Re: [PATCH v2 4/5] perf x86 evlist: Add default hybrid events for perf stat
From: Namhyung Kim
Date: Thu Jun 09 2022 - 17:55:15 EST
Hello,
On Thu, Jun 9, 2022 at 9:01 AM Liang, Kan <kan.liang@xxxxxxxxxxxxxxx> wrote:
>
>
>
> On 6/9/2022 10:53 AM, zhengjun.xing@xxxxxxxxxxxxxxx wrote:
> > From: Kan Liang <kan.liang@xxxxxxxxxxxxxxx>
> >
> > Provide a new solution to replace the reverted commit ac2dc29edd21
> > ("perf stat: Add default hybrid events").
> >
> > For the default software attrs, nothing is changed.

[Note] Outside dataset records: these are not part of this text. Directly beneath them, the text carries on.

-- pv_equiv track=rewrite | github.com/cafaray/atco.de-fights | increaseNumberRoundness.py | increaseNumberRoundness
-- ===== SOURCE A (Python) =====
-- def increaseNumberRoundness(n):
--     strn = str(n)[::-1]
--     f0 = False
--     for s in strn:
--         if s == '0' and f0:
--             return True
--         else:
--             if s!='0':
--                 f0 = True
--     return False
-- ===== SOURCE B (Python) =====
-- def increaseNumberRoundness(n):
--     return '0' in str(n).rstrip('0')
-- ===== Notes on version B (the rewrite author's own statement) =====
-- stated objective: simpler
-- what changed: Replaces the reverse-and-scan loop with a state flag by stripping the trailing run of '0' from str(n) and testing '0' membership in the remainder.
import Mathlib
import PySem

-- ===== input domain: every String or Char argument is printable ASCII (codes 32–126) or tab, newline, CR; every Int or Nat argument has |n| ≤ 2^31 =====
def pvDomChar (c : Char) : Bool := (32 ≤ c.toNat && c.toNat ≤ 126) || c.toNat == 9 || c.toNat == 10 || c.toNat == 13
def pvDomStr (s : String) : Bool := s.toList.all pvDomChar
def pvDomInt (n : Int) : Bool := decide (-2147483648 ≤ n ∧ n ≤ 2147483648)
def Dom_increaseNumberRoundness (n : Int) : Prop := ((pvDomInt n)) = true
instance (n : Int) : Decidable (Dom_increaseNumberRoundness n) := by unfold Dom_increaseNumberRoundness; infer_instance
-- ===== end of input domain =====

-- B replaces A's reversed scan with a boolean flag by strip-trailing-zeros then '0'-membership (objective: simpler).

-- ===== PORT A =====
-- the for-loop over str(n)[::-1] with early return and flag f0
def pvLoopA : List Char → Bool → Bool
  | [], _ => false
  | c :: rest, f0 =>
      if c = '0' ∧ f0 then true
      else pvLoopA rest (if c ≠ '0' then true else f0)

def increaseNumberRoundness (n : Int) : Bool :=
  -- strn = str(n)[::-1]  (s[::-1] is the reverse of the character list)
  let strn := (PySem.Int.toStr n).toList.reverse
  pvLoopA strn false

-- ===== PORT B =====
def increaseNumberRoundness_alt (n : Int) : Bool :=
  -- t = str(n).rstrip('0') : drop the trailing run of '0' (exact, ported by hand: PySem has no rstrip-with-chars)
  let t := (((PySem.Int.toStr n).toList.reverse.dropWhile (· = '0')).reverse)
  -- '0' in t
  t.contains '0'

-- ===== PRECONDITION & SPEC =====
def Spec_increaseNumberRoundness (n : Int) (out : Bool) : Prop := out = increaseNumberRoundness_alt n
instance (n : Int) (out : Bool) : Decidable (Spec_increaseNumberRoundness n out) := by unfold Spec_increaseNumberRoundness; infer_instance

-- ===== CLAIM (what is proved, stated in full; the proofs are below) =====
def Claim_equal_increaseNumberRoundness : Prop := ∀ (n : Int), Dom_increaseNumberRoundness n → Spec_increaseNumberRoundness n (increaseNumberRoundness n)

-- ===== LEMMAS AND PROOFS =====

-- once the flag is set, A's loop returns true iff some remaining char is '0'
theorem pvLoopA_true (xs : List Char) : pvLoopA xs true = xs.contains '0' := by
  induction xs with
  | nil => rfl
  | cons c rest ih =>
      by_cases h : c = '0' <;> simp [pvLoopA, h, ih, eq_comm]

-- with the flag clear, A's loop skips the leading run of '0' and then looks for a '0'
theorem pvLoopA_false (xs : List Char) :
    pvLoopA xs false = (xs.dropWhile (· = '0')).contains '0' := by
  induction xs with
  | nil => rfl
  | cons c rest ih =>
      by_cases h : c = '0'
      · simp [pvLoopA, h, ih, List.dropWhile]
      · simp [pvLoopA, h, pvLoopA_true, List.dropWhile, eq_comm]

-- ===== VERDICT (by name: the statement is the Claim_ definition above) =====
theorem increaseNumberRoundness_spec : Claim_equal_increaseNumberRoundness := by
  intro n _
  unfold Spec_increaseNumberRoundness increaseNumberRoundness increaseNumberRoundness_alt
  simp [pvLoopA_false]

> > For the default hardware attrs, create a new evsel for each hybrid pmu.
> >
> > With the new solution, adding a new default attr will not require the
> > special support for the hybrid platform anymore.
> >
> > Also, the "--detailed" is supported on the hybrid platform
> >
> > With the patch,
> >
> > ./perf stat -a -ddd sleep 1
> >
> > Performance counter stats for 'system wide':
> >
> > 32,231.06 msec cpu-clock # 32.056 CPUs utilized
> > 529 context-switches # 16.413 /sec
> > 32 cpu-migrations # 0.993 /sec
> > 69 page-faults # 2.141 /sec
> > 176,754,151 cpu_core/cycles/ # 5.484 M/sec (41.65%)
> > 161,695,280 cpu_atom/cycles/ # 5.017 M/sec (49.92%)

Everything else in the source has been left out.